**YOUR OBJECTIVE:** From the data below, return the exact lines starting at the line containing "theorem pv_split_ne_nil (s" and ending at the line containing "-- A's per-row", both included, and nothing else.

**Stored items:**
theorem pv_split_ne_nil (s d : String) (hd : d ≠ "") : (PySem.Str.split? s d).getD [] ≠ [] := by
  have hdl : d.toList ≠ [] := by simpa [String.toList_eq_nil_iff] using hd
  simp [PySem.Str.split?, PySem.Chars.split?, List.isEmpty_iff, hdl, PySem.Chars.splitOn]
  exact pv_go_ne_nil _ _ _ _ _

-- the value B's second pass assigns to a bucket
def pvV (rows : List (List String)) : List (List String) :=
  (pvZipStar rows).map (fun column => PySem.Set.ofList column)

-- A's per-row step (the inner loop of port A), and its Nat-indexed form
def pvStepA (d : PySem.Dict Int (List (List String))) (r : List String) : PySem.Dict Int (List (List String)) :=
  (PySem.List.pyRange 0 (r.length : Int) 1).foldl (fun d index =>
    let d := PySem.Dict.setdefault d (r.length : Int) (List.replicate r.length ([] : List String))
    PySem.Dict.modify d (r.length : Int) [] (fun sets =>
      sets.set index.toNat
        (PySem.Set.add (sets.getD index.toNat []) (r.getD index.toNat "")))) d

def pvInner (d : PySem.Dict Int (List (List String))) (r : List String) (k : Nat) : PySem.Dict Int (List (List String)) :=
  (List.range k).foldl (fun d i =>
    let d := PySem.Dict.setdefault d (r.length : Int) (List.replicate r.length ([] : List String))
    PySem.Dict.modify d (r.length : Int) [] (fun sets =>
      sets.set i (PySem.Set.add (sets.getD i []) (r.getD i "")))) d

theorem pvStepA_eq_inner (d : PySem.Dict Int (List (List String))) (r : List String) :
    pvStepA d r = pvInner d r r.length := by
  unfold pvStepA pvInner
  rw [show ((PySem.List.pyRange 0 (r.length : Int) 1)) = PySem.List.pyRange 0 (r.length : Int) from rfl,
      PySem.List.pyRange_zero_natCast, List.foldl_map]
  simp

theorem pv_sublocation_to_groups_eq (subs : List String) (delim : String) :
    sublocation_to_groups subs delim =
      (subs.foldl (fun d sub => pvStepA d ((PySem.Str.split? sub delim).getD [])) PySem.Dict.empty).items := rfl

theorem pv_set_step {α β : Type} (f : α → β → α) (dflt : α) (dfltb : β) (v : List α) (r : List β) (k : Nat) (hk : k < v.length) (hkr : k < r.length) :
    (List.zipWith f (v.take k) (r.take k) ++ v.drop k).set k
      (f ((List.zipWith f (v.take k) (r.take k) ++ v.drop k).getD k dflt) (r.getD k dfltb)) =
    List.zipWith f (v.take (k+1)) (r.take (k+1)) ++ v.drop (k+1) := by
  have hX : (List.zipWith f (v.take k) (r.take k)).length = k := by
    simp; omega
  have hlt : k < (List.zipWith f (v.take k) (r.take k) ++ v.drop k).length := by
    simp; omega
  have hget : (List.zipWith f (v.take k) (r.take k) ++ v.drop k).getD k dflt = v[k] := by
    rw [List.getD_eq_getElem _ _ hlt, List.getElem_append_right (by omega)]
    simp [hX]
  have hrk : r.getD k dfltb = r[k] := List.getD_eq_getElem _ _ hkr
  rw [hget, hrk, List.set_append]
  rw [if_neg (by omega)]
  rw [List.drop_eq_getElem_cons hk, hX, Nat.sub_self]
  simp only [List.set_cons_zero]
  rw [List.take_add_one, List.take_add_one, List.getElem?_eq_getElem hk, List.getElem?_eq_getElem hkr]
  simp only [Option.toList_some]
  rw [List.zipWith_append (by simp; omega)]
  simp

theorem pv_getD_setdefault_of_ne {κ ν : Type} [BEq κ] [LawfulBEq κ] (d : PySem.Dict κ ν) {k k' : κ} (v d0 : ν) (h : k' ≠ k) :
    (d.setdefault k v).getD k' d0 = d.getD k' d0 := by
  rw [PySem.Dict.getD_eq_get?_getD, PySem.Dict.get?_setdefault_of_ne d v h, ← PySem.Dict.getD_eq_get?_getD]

---

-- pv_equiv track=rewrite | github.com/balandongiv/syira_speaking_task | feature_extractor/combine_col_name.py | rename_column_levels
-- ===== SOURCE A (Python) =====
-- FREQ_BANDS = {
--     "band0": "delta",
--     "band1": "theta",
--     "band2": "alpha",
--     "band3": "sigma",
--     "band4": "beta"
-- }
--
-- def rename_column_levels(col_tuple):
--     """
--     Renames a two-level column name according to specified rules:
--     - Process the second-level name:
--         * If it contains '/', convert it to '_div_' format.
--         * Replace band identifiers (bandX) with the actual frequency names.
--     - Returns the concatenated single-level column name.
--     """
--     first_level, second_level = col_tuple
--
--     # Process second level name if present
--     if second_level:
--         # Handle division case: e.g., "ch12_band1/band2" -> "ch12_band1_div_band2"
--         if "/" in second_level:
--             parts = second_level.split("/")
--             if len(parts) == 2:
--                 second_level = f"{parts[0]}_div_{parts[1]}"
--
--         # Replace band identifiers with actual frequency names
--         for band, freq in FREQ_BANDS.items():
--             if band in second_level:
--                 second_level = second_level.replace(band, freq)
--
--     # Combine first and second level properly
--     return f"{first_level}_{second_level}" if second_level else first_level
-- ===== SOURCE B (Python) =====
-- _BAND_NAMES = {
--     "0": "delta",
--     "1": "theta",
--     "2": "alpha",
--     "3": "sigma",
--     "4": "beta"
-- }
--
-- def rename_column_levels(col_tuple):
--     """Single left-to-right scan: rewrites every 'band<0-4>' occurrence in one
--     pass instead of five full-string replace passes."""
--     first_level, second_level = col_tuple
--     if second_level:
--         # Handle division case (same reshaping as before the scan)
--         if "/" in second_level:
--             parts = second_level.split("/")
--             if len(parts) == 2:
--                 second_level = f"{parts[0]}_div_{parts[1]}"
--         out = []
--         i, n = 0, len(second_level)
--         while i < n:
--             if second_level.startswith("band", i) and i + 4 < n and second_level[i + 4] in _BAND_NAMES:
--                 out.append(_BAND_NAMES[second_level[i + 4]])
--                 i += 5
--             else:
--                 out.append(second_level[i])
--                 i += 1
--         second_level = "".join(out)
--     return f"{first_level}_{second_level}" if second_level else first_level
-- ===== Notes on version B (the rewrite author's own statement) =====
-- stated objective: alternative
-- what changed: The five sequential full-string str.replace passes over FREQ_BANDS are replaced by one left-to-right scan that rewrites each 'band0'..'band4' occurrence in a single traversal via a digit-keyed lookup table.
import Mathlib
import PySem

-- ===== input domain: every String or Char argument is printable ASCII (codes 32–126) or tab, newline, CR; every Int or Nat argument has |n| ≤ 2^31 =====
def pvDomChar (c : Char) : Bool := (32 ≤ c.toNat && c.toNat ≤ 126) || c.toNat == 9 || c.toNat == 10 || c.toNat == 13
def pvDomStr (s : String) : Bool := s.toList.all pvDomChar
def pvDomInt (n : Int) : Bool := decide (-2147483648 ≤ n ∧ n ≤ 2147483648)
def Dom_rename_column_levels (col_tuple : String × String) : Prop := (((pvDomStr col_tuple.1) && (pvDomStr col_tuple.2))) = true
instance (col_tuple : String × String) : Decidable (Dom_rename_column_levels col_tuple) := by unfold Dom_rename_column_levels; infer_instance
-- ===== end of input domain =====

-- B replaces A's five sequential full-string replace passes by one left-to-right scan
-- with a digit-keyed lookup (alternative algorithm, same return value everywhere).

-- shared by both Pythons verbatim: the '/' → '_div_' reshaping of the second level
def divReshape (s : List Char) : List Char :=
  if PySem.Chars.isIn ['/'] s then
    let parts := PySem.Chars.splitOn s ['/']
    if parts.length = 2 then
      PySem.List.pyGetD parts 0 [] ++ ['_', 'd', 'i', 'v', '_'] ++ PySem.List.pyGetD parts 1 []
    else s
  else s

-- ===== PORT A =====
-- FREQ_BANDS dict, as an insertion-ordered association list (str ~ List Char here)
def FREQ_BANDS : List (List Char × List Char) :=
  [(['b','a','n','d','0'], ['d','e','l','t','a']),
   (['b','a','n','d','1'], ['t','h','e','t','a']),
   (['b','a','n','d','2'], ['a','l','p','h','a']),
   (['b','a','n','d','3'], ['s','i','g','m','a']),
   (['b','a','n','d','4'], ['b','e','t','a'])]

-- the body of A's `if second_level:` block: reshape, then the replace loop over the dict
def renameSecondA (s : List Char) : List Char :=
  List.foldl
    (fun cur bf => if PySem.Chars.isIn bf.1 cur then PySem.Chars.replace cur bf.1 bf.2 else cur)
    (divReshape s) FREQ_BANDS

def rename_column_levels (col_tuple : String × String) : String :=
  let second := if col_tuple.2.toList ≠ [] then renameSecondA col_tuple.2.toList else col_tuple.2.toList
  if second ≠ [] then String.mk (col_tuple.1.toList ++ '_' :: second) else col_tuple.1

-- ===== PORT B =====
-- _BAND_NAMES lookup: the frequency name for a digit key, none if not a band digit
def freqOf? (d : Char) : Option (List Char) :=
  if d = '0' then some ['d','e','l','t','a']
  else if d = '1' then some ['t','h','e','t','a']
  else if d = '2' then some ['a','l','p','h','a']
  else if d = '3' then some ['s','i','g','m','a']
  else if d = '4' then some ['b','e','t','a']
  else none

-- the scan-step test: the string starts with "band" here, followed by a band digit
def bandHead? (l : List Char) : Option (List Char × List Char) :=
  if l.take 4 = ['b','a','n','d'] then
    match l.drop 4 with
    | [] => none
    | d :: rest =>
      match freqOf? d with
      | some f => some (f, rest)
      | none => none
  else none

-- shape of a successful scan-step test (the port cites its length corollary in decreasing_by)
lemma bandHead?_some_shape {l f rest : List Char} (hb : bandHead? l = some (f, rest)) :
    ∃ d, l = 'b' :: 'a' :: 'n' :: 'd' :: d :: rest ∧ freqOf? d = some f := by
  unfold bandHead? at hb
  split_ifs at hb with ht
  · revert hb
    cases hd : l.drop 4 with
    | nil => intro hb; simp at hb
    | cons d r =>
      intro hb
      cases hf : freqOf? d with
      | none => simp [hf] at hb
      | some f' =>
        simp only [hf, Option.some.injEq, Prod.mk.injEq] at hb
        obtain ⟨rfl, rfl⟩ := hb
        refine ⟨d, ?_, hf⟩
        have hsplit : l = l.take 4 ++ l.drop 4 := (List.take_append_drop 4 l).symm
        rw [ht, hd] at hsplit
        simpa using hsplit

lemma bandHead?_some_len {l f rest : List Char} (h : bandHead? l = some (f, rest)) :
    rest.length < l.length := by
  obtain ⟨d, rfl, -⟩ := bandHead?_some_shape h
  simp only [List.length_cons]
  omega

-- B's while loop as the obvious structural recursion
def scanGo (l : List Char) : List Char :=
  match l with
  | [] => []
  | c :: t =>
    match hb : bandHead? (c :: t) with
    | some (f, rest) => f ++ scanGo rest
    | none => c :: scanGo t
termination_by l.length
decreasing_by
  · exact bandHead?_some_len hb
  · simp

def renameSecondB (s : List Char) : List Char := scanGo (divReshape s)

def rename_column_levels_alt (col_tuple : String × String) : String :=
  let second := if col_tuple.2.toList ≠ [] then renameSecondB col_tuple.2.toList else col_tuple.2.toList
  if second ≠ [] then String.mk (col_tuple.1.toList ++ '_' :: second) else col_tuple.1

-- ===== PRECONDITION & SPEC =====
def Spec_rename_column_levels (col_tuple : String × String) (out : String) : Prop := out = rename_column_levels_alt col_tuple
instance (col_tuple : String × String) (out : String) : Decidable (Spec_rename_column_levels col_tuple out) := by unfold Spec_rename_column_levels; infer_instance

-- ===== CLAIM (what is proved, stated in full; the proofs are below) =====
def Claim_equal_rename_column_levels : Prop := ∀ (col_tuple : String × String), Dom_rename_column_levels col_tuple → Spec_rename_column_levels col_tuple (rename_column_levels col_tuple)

**WORKED SOLUTION:**
theorem pv_split_ne_nil (s d : String) (hd : d ≠ "") : (PySem.Str.split? s d).getD [] ≠ [] := by
  have hdl : d.toList ≠ [] := by simpa [String.toList_eq_nil_iff] using hd
  simp [PySem.Str.split?, PySem.Chars.split?, List.isEmpty_iff, hdl, PySem.Chars.splitOn]
  exact pv_go_ne_nil _ _ _ _ _

-- the value B's second pass assigns to a bucket
def pvV (rows : List (List String)) : List (List String) :=
  (pvZipStar rows).map (fun column => PySem.Set.ofList column)

-- A's per-row step (the inner loop of port A), and its Nat-indexed form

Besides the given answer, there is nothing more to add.